İftira, yalan uydurmak veya başkasından duyduğu asılsız bir haberi yayarak bir kimseyi suçlamaya çalışmaktır. İftira eden kişiye İslâm literatüründe müfteri denilir. Ayrıca, asılsız suçlamanın meydana getirdiği ferdî ve içtimâi zarara göre de zalim, cânî ve vicdansız gibi kötüleyici niteliklerle damgalanır.
İslâm dini, insan onur ve haysiyetine, izzet-i nefse büyük değer ve önem veren bir dindir. İslam’ın her emri, her yasağı insan oğlunu hayvanlar seviyesine düşmekten korumaya, taşıdığı insanlık sıfatına lâyık bir yücelikte tutmaya yöneliktir. Çünkü insan, yaratıkların en şereflisidir. Nitekim C. Hak : “Biz insanoğlunu kerim ve şerefli kıldık.” buyurmaktadır (2).

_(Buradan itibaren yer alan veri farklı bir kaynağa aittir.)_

-- pv_equiv track=rewrite | github.com/ALT-Browne/Codewars | Catching_Car_Milage_Numbers/Catching_Car_Milage_Numbers.py | dec_seq
-- ===== SOURCE A (Python) =====
-- def dec_seq(number):
--     if str(number)[-1] == "0" and str(number)[-2] == "1":
--         num_string = str(number)[ : -1]
--     else:
--         num_string = str(number)
--     for i in range(0, len(num_string) - 1):
--         if int(num_string[i + 1]) != int(num_string[i]) - 1:
--             return False
--     return True
-- ===== SOURCE B (Python) =====
-- def _check(s):
--     d = int(s[0])
--     return s == ''.join(str(d - i) for i in range(len(s)))
--
--
-- def dec_seq(number):
--     s = str(number)
--     if s.endswith("10"):
--         s = s[:-1]
--     return _check(s)
-- ===== Notes on version B (the rewrite author's own statement) =====
-- stated objective: simpler
-- what changed: Instead of scanning consecutive digit pairs and comparing differences, B derives the whole expected decreasing digit string from the first digit and does a single string equality check.
-- outside the precondition, e.g. on dec_seq(0): A raises IndexError, B returns True
import Mathlib
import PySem

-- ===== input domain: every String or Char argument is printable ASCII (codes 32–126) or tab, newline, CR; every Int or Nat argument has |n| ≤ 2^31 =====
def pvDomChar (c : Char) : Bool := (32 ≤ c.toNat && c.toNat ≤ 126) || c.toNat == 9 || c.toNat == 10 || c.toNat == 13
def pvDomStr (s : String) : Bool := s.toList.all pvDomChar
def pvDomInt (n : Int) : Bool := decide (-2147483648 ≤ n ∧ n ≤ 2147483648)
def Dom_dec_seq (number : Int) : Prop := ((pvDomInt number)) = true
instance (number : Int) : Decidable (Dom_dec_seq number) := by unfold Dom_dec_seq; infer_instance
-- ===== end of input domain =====

-- B replaces A's pairwise consecutive-digit-difference scan by building the expected
-- decreasing digit string from the first digit and doing one equality check (objective: simpler).

-- ===== PORT A =====
-- the for-loop over range(0, len(num_string)-1); none = a raised ValueError/IndexError inside the loop
def decSeqLoop (s : String) : List Int → Option Bool
  | [] => some true
  | i :: rest =>
    match PySem.Str.pyGet? s (i + 1), PySem.Str.pyGet? s i with
    | some c1, some c0 =>
      match PySem.Int.ofChars? [c1], PySem.Int.ofChars? [c0] with
      | some v1, some v0 => if v1 ≠ v0 - 1 then some false else decSeqLoop s rest
      | _, _ => none
    | _, _ => none

def dec_seq (number : Int) : Bool :=
  let s := PySem.Int.toStr number
  -- str(number)[-1] == "0" and str(number)[-2] == "1"  (short-circuit; none = IndexError)
  let num_string? : Option String :=
    match PySem.Str.pyGet? s (-1) with
    | none => none
    | some c1 =>
      if c1 = '0' then
        match PySem.Str.pyGet? s (-2) with
        | none => none
        | some c2 => some (if c2 = '1' then PySem.Str.slice s none (some (-1)) else s)
      else some s
  match num_string? with
  | none => false  -- IndexError: outside Pre_
  | some ns => (decSeqLoop ns (PySem.List.pyRange 0 (PySem.Str.len ns - 1) 1)).getD false

-- ===== PORT B =====
-- _check(s): d = int(s[0]); return s == ''.join(str(d - i) for i in range(len(s)))
def altCheck (s : String) : Bool :=
  match PySem.Str.pyGet? s 0 with
  | none => false  -- unreachable: str(number) is nonempty
  | some c =>
    match PySem.Int.ofChars? [c] with
    | none => false  -- ValueError on int(s[0]): outside Pre_
    | some d =>
      s == PySem.Str.join "" ((PySem.List.pyRange 0 (PySem.Str.len s) 1).map (fun i => PySem.Int.toStr (d - i)))

def dec_seq_alt (number : Int) : Bool :=
  let s0 := PySem.Int.toStr number
  let s := if PySem.Str.endswith s0 "10" then PySem.Str.slice s0 none (some (-1)) else s0
  altCheck s

-- ===== PRECONDITION & SPEC =====
-- A raises on every number ≤ 0 (IndexError at str(0)[-2] for 0, ValueError at int('-') for negatives)
def Pre_dec_seq (number : Int) : Prop := 1 ≤ number
instance (number : Int) : Decidable (Pre_dec_seq number) := by unfold Pre_dec_seq; infer_instance
def pvWitness_dec_seq : Int := (321)

def Spec_dec_seq (number : Int) (out : Bool) : Prop := out = dec_seq_alt number
instance (number : Int) (out : Bool) : Decidable (Spec_dec_seq number out) := by unfold Spec_dec_seq; infer_instance

-- ===== CLAIM (what is proved, stated in full; the proofs are below) =====
def Claim_equal_dec_seq : Prop := ∀ (number : Int), Dom_dec_seq number → Pre_dec_seq number → Spec_dec_seq number (dec_seq number)

-- ===== LEMMAS AND PROOFS =====

def digs : List Char := ['0','1','2','3','4','5','6','7','8','9']
def dval (c : Char) : Int := (c.toNat : Int) - 48

def goodFrom (d : Int) : List Char → Bool
  | [] => true
  | c :: cs => (dval c == d) && goodFrom (d - 1) cs

def good : List Char → Bool
  | [] => true
  | [_] => true
  | a :: b :: r => (dval b == dval a - 1) && good (b :: r)

theorem digitChar_mem_digs {m : Nat} (h : m < 10) : Nat.digitChar m ∈ digs := by
  interval_cases m <;> decide

theorem toDigitsCore_mem {fuel n : Nat} {ds : List Char} (h : ∀ c ∈ ds, c ∈ digs) :
    ∀ c ∈ Nat.toDigitsCore 10 fuel n ds, c ∈ digs := by
  induction fuel generalizing n ds with
  | zero => simpa [Nat.toDigitsCore] using h
  | succ fuel ih =>
    simp only [Nat.toDigitsCore]
    split
    · intro c hc
      rcases List.mem_cons.mp hc with rfl | hc
      · exact digitChar_mem_digs (Nat.mod_lt _ (by omega))
      · exact h c hc
    · exact ih (by
        intro c hc
        rcases List.mem_cons.mp hc with rfl | hc
        · exact digitChar_mem_digs (Nat.mod_lt _ (by omega))
        · exact h c hc)

theorem toDigitsCore_length_ge (fuel n : Nat) (ds : List Char) :
    ds.length ≤ (Nat.toDigitsCore 10 fuel n ds).length := by
  induction fuel generalizing n ds with
  | zero => simp [Nat.toDigitsCore]
  | succ fuel ih =>
    simp only [Nat.toDigitsCore]
    split
    · simp
    · calc ds.length ≤ (Nat.digitChar (n % 10) :: ds).length := by simp
        _ ≤ _ := ih _ _

theorem toDigitsCore_length_ge_succ {fuel : Nat} (n : Nat) (ds : List Char) (h : 0 < fuel) :
    ds.length + 1 ≤ (Nat.toDigitsCore 10 fuel n ds).length := by
  obtain ⟨fuel, rfl⟩ : ∃ f, fuel = f + 1 := ⟨fuel - 1, by omega⟩
  simp only [Nat.toDigitsCore]
  split
  · simp
  · calc ds.length + 1 = (Nat.digitChar (n % 10) :: ds).length := by simp
      _ ≤ _ := toDigitsCore_length_ge _ _ _

theorem toDigits_ne_nil (m : Nat) : Nat.toDigits 10 m ≠ [] := by
  have := toDigitsCore_length_ge_succ (fuel := m + 1) m [] (by omega)
  intro h; rw [Nat.toDigits] at h; simp [h] at this

theorem toDigits_len2_of_ge10 {m : Nat} (h : 10 ≤ m) : 2 ≤ (Nat.toDigits 10 m).length := by
  rw [Nat.toDigits]
  have h10 : ¬ (m / 10 = 0) := by omega
  simp only [Nat.toDigitsCore, h10, if_false]
  have := toDigitsCore_length_ge_succ (fuel := m) (m / 10) [Nat.digitChar (m % 10)] (by omega)
  simpa using this

theorem toChars_small {e : Int} (h0 : 0 ≤ e) (h9 : e ≤ 9) :
    PySem.Int.toChars e = [Nat.digitChar e.toNat] := by
  interval_cases e <;> decide

theorem dval_digitChar {e : Int} (h0 : 0 ≤ e) (h9 : e ≤ 9) :
    dval (Nat.digitChar e.toNat) = e := by
  interval_cases e <;> decide

theorem dval_bounds {c : Char} (hc : c ∈ digs) : 0 ≤ dval c ∧ dval c ≤ 9 := by
  fin_cases hc <;> decide

theorem ofChars?_digit {c : Char} (hc : c ∈ digs) :
    PySem.Int.ofChars? [c] = some (dval c) := by
  fin_cases hc <;> decide

theorem toChars_of_neg {e : Int} (h : e < 0) :
    PySem.Int.toChars e = '-' :: Nat.toDigits 10 e.natAbs := by
  simp [PySem.Int.toChars, h]

theorem toChars_of_nonneg {e : Int} (h : 0 ≤ e) :
    PySem.Int.toChars e = Nat.toDigits 10 e.toNat := by
  simp [PySem.Int.toChars, not_lt.mpr h]

theorem toChars_singleton_val {c : Char} {e : Int} (hc : c ∈ digs) (hd : dval c = e) :
    PySem.Int.toChars e = [c] := by
  subst hd
  obtain ⟨h0, h9⟩ := dval_bounds hc
  rw [toChars_small h0 h9]
  fin_cases hc <;> decide

theorem join_nil_eq_flatten (ps : List (List Char)) :
    PySem.Chars.join [] ps = ps.flatten := by
  induction ps with
  | nil => simp [PySem.Chars.join_nil]
  | cons p ps ih =>
    cases ps with
    | nil => simp [PySem.Chars.join_singleton]
    | cons q qs => simp [PySem.Chars.join_cons_cons, ih]

-- B's equality check equals the goodFrom chain predicate
theorem goodFrom_eq_decide (l : List Char) (hl : ∀ c ∈ l, c ∈ digs) :
    ∀ d : Int, d ≤ 9 →
      goodFrom d l
        = decide (l = ((List.range l.length).map (fun i : Nat => PySem.Int.toChars (d - i))).flatten) := by
  induction l with
  | nil => intro d _; simp [goodFrom]
  | cons c cs ih =>
    intro d hd9
    have hc : c ∈ digs := hl c (List.mem_cons_self ..)
    have hcs : ∀ x ∈ cs, x ∈ digs := fun x hx => hl x (List.mem_cons_of_mem _ hx)
    have hsplit :
        ((List.range (c :: cs).length).map (fun i : Nat => PySem.Int.toChars (d - i))).flatten
          = PySem.Int.toChars d
            ++ ((List.range cs.length).map (fun i : Nat => PySem.Int.toChars ((d - 1) - i))).flatten := by
      rw [List.length_cons, List.range_succ_eq_map, List.map_cons, List.map_map]
      simp only [List.flatten_cons, Int.natCast_zero, sub_zero]
      congr 2
      apply List.map_congr_left
      intro i _
      simp only [Function.comp]
      congr 1
      push_cast
      ring
    rw [hsplit]
    by_cases hval : dval c = d
    · have hone : PySem.Int.toChars d = [c] := toChars_singleton_val hc hval
      rw [hone]
      simp only [goodFrom, hval, beq_self_eq_true, Bool.true_and]
      rw [ih hcs (d - 1) (by omega)]
      simp
    · have hbeq : (dval c == d) = false := by simp [hval]
      simp only [goodFrom, hbeq, Bool.false_and]
      symm
      rw [decide_eq_false_iff_not]
      intro h
      rcases lt_or_ge d 0 with hneg | hpos
      · rw [toChars_of_neg hneg] at h
        have hdash : c = '-' := by simpa using congrArg (fun l => l.head?) h
        have : c ≠ '-' := by fin_cases hc <;> decide
        exact this hdash
      · have hch : PySem.Int.toChars d = [Nat.digitChar d.toNat] := toChars_small hpos hd9
        rw [hch] at h
        have hcd : c = Nat.digitChar d.toNat := by simpa using congrArg (fun l => l.head?) h
        exact hval (by rw [hcd]; exact dval_digitChar hpos hd9)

Gerçekten şeref, haysiyet, izzet-i nefis, insanoğlunun en değerli manevî varlığıdır. O kadar ki, bir insan iki uzvundan birini kaybettiği zaman yine onuruyla yaşayabilir. Ancak şerefini kaybeden bir insanın insanca yaşaması zordur. Bu yüzden, asılsız yere insan şeref ve haysiyetini kemiren, yıkan ve yok eden iftira, dinimizce yasaklanmıştır ve büyük günahlardan sayılmıştır. C. Hak, bu konuda şöyle buyurmaktadır: "... Bilginiz olmayan şeyi ağızlarınızla söylüyordunuz ve iftirayı kolay sanıyordunuz. Hâlbuki iftira, Allah katında pek büyük bir günahtır.” (3)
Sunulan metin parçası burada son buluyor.